Is Radiation Therapy needed?

I’m trying to get my head around why I need radiation therapy when my surgery showed no cancer. Chemo from Sept-Dec 2019 which shrunk my 39mm tumor to 1.5mm and the two right sentinel lymph nodes from 14mm & 11mm to nothing. I had a double mastectomy.

I keep getting told that radiation is part of the cancer treatment. My pathology report reads “No evidence of Malignancy” in both of my breast and both lymph nodes. I had a Bone scan when I was first diagnosed and it stated the radiotracer was at the soft tissue of my right breast.

Why do I need radiation to kill the healthy tissue and cells that I have left?? There is nothing to show metastasis, and I’m still doing hormone therapy too.

Comments

  • Moderators
    Moderators Member Posts: 25,912
    edited March 2020

    Hi LittleMom,

    While you wait for the ever-helpful responses from our other members about their experiences, you may find it helpful to read the main Breastcancer.org site's page on When Is Radiation Therapy Appropriate? to better help understand why your doctors may be suggesting this additional treatment.

    We hope this helps!

  • RatherBeSailing
    RatherBeSailing Member Posts: 130
    edited March 2020

    LittleMom -

    I'm a little confused. You had chemo before surgery? And you had a little residual disease in the breast of 1.5mm, or a complete response?

    Post-mastectomy radiation (PMRT) is becoming more common, and recommendations are based on pre-chemo status. So even if you had a great response to neo-adjuvant chemo, if you were originally node positive they would still likely recommend radiation. ASCO/ASTRO guidelines from 2016 state: "... available evidence shows that PMRT reduces the risks of locoregional failure (LRF), any recurrence, and breast cancer mortality for patients with T1-2 breast cancer with one to three positive axillary nodes." That may be what the recommendation is based on.

    Why don't you ask you radiation oncologist why s/he is recommending PMRT? Aside from pathology, what other factors make them think you need it? HER2 status? Your age? Grade 3? Although stats are only stats, they should be able to give you estimated recurrence rates with and without radiation. Usually they quote local regional recurrence, which includes your breast and local nodes (radiation is only local control.)

  • LittleMom32
    LittleMom32 Member Posts: 4
    edited March 2020

    I had chemo first because my tumor was 39mm and they found 2 axillary nodes (11mm). My oncologist wanted to shrink the tumor before surgery, and it worked very well. I was also getting Hormone therapy with the chemo as I’m triple positive.

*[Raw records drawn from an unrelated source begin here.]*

-- pv_equiv track=rewrite | github.com/HermanBergstrom/TabICL_Experiments | plotting_scripts/tabiclv2_column_viz.py | _build_grouped_column_labels
-- ===== SOURCE A (Python) =====
-- def _build_grouped_column_labels(base_column_names: list[str]) -> list[str]:
-- 	n_columns = len(base_column_names)
-- 	if n_columns == 0:
-- 		return []
--
-- 	grouped_labels = []
-- 	for idx in range(n_columns):
-- 		n0 = base_column_names[idx % n_columns]
-- 		n1 = base_column_names[(idx + 1) % n_columns]
-- 		n3 = base_column_names[(idx + 3) % n_columns]
-- 		grouped_labels.append(f"{n0} | {n1} | {n3}")
--
-- 	return grouped_labels
-- ===== SOURCE B (Python) =====
-- def _build_grouped_column_labels(base_column_names: list[str]) -> list[str]:
-- 	base = base_column_names
-- 	n = len(base)
-- 	if n == 0:
-- 		return []
-- 	s1 = 1 % n
-- 	s3 = 3 % n
-- 	r1 = base[s1:] + base[:s1]
-- 	r3 = base[s3:] + base[:s3]
-- 	return [f"{a} | {b} | {c}" for a, b, c in zip(base, r1, r3)]
-- ===== Notes on version B (the rewrite author's own statement) =====
-- stated objective: idiomatic
-- what changed: Replaces the per-index modular lookups with two precomputed rotations of the list (slice-and-concatenate) consumed in a single zip pass.
import Mathlib
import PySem

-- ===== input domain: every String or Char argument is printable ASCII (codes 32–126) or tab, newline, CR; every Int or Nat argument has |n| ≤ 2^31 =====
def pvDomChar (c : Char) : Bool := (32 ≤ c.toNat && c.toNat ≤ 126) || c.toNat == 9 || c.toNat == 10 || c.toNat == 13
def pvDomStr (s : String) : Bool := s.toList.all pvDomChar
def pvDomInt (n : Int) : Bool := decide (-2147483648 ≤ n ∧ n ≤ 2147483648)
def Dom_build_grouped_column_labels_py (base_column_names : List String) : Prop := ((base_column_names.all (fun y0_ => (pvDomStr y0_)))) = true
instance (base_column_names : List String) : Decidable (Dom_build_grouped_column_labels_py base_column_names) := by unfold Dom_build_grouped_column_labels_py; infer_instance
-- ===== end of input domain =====

-- B builds two rotated copies of the list and zips them with the original, instead of per-index modular lookups; idiomatic, same cost.


-- ===== PORT A =====
def build_grouped_column_labels_py (base_column_names : List String) : List String :=
  let n_columns : Int := base_column_names.length
  if n_columns = 0 then []
  else
    (PySem.List.pyRange 0 n_columns 1).foldl (fun grouped_labels idx =>
      let n0 := PySem.List.pyGetD base_column_names (PySem.Int.mod idx n_columns) ""
      let n1 := PySem.List.pyGetD base_column_names (PySem.Int.mod (idx + 1) n_columns) ""
      let n3 := PySem.List.pyGetD base_column_names (PySem.Int.mod (idx + 3) n_columns) ""
      grouped_labels ++ [n0 ++ " | " ++ n1 ++ " | " ++ n3]) []

-- ===== PORT B =====
def build_grouped_column_labels_py_alt (base_column_names : List String) : List String :=
  let n : Int := base_column_names.length
  if n = 0 then []
  else
    let s1 := PySem.Int.mod 1 n
    let s3 := PySem.Int.mod 3 n
    let r1 := PySem.List.slice base_column_names (some s1) none ++
              PySem.List.slice base_column_names none (some s1)
    let r3 := PySem.List.slice base_column_names (some s3) none ++
              PySem.List.slice base_column_names none (some s3)
    (base_column_names.zip (r1.zip r3)).map (fun p =>
      p.1 ++ " | " ++ p.2.1 ++ " | " ++ p.2.2)

-- ===== PRECONDITION & SPEC =====
def Spec_build_grouped_column_labels_py (base_column_names : List String) (out : List String) : Prop := out = build_grouped_column_labels_py_alt base_column_names
instance (base_column_names : List String) (out : List String) : Decidable (Spec_build_grouped_column_labels_py base_column_names out) := by unfold Spec_build_grouped_column_labels_py; infer_instance

-- ===== CLAIM (what is proved, stated in full; the proofs are below) =====
def Claim_equal_build_grouped_column_labels_py : Prop := ∀ (base_column_names : List String), Dom_build_grouped_column_labels_py base_column_names → Spec_build_grouped_column_labels_py base_column_names (build_grouped_column_labels_py base_column_names)

-- ===== LEMMAS AND PROOFS =====

theorem ports_agree (xs : List String) :
    build_grouped_column_labels_py xs = build_grouped_column_labels_py_alt xs := by
  unfold build_grouped_column_labels_py build_grouped_column_labels_py_alt
  by_cases h0 : xs.length = 0
  · simp [h0]
  · have hn : 0 < xs.length := Nat.pos_of_ne_zero h0
    have hne : (xs.length : Int) ≠ 0 := by exact_mod_cast h0
    simp only [hne, if_false]
    -- rewrite mods of the shifts
    have hm1 : PySem.Int.mod 1 (xs.length : Int) = ((1 % xs.length : Nat) : Int) := by
      exact_mod_cast PySem.Int.mod_natCast 1 xs.length
    have hm3 : PySem.Int.mod 3 (xs.length : Int) = ((3 % xs.length : Nat) : Int) := by
      exact_mod_cast PySem.Int.mod_natCast 3 xs.length
    rw [hm1, hm3, PySem.List.slice_from_natCast, PySem.List.slice_to_natCast,
        PySem.List.slice_from_natCast, PySem.List.slice_to_natCast,
        ← List.rotate_eq_drop_append_take (Nat.le_of_lt (Nat.mod_lt _ hn)),
        ← List.rotate_eq_drop_append_take (Nat.le_of_lt (Nat.mod_lt _ hn))]
    -- A side to map over range
    rw [PySem.List.pyRange_zero_natCast,
        show (List.foldl (fun grouped_labels idx => grouped_labels ++
          [PySem.List.pyGetD xs (PySem.Int.mod idx (xs.length:Int)) "" ++ " | " ++
           PySem.List.pyGetD xs (PySem.Int.mod (idx + 1) (xs.length:Int)) "" ++ " | " ++
           PySem.List.pyGetD xs (PySem.Int.mod (idx + 3) (xs.length:Int)) ""]) []) =
          fun L => L.map (fun idx =>
            PySem.List.pyGetD xs (PySem.Int.mod idx (xs.length:Int)) "" ++ " | " ++
            PySem.List.pyGetD xs (PySem.Int.mod (idx + 1) (xs.length:Int)) "" ++ " | " ++
            PySem.List.pyGetD xs (PySem.Int.mod (idx + 3) (xs.length:Int)) "")
        from funext (fun L => by
          simpa using PySem.List.foldl_append_singleton_eq_map
            (fun idx =>
              PySem.List.pyGetD xs (PySem.Int.mod idx (xs.length:Int)) "" ++ " | " ++
              PySem.List.pyGetD xs (PySem.Int.mod (idx + 1) (xs.length:Int)) "" ++ " | " ++
              PySem.List.pyGetD xs (PySem.Int.mod (idx + 3) (xs.length:Int)) "") L [])]
    simp only [List.map_map]
    apply List.ext_getElem
    · simp
    · intro i h1 h2
      simp only [List.getElem_map, List.getElem_range, List.getElem_zip,
        List.getElem_rotate]
      simp only [List.length_map, List.length_range] at h1
      simp only [Function.comp]
      have e0 : PySem.Int.mod (i : Int) (xs.length:Int) = ((i % xs.length : Nat) : Int) := by
        exact_mod_cast PySem.Int.mod_natCast i xs.length
      have e1 : PySem.Int.mod ((i : Int) + 1) (xs.length:Int) = (((i+1) % xs.length : Nat) : Int) := by
        exact_mod_cast PySem.Int.mod_natCast (i+1) xs.length
      have e3 : PySem.Int.mod ((i : Int) + 3) (xs.length:Int) = (((i+3) % xs.length : Nat) : Int) := by
        exact_mod_cast PySem.Int.mod_natCast (i+3) xs.length
      rw [e0, e1, e3]
      simp only [PySem.List.pyGetD_natCast]
      rw [List.getD_eq_getElem _ _ (Nat.mod_lt _ hn),
          List.getD_eq_getElem _ _ (Nat.mod_lt _ hn),
          List.getD_eq_getElem _ _ (Nat.mod_lt _ hn)]
      rw [getElem_congr rfl (Nat.mod_eq_of_lt h1),
          getElem_congr rfl (Nat.add_mod_mod i 1 xs.length).symm,
          getElem_congr rfl (Nat.add_mod_mod i 3 xs.length).symm]

-- ===== VERDICT (by name: the statement is the Claim_ definition above) =====
theorem build_grouped_column_labels_py_spec : Claim_equal_build_grouped_column_labels_py := by
  intro xs _
  exact ports_agree xs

    During surgery is when they found residual in my breast and both nodes were clean. During surgery they twice injected two blue dyes near my nipple to watch where it went through my lymph nodes and it came back negative.

    I was wondering if anyone else started chemo had surgery which came back with no cancerdidn’t get radiation.

  • HeartShapedBox
    HeartShapedBox Member Posts: 172
    edited March 2020

    Im confused as well... you said they found 1.5mm of "residual" in your breast after neoadjuvant chemo, which means there was still cancer, not a pathological complete response. But your understanding is that there was no cancer found at surgery? It sounds like you need to clarify with your team.

    Regardless, even if you DID have a complete response/ no cancer at surgery, the fact that you had cancer in your nodes (and HER2 positive cancer, at that) is the reason why they recommended radiation. I had cancer in my nodes, and did NOT have a complete response, but was told that even if I did get one, radiation would still be part of my treatment. The reasoning (I believe) is making sure they "mop up" any stray cells or small tumors that could be in other remaining nodes (but too small to show up on scans). And ESPECIALLY if you has residual cancer in your breast, it's proof the neoadjuvant chemo didn't kill everything, and the extra precaution of radiation is one more adjuvant safeguard.



  • gb2115
    gb2115 Member Posts: 1,894
    edited March 2020

    Probably because even if pathology showed nothing left, they can't guarantee every tumor cell is gone. They can't biopsy all of you. Radiation would essentially clean up whatever could be left in the area. Think of it like this....chemo and surgery is scrubbing the counter with dish soap after getting raw chicken on it. There could still be a few germs left so you sanitize with a Lysol wipe. Radiation would be a Lysol wipe.

  • HeartShapedBox
    HeartShapedBox Member Posts: 172
    edited March 2020

    Great analogy gb! Surgery is like removing the raw chicken from the counter, chemo is like wiping the germy counter with a wet rag, and radiation is like the disinfecting wipe after! 😆

    In women who had a mastectomy but no positive nodes radiation hasn't been shown add any additional benefit. But when cancer has spread to nodes, even if neoadjuvant chemo "removed" the cancer from nodes, radiation still shows added benefit in reducing chance of recurrence.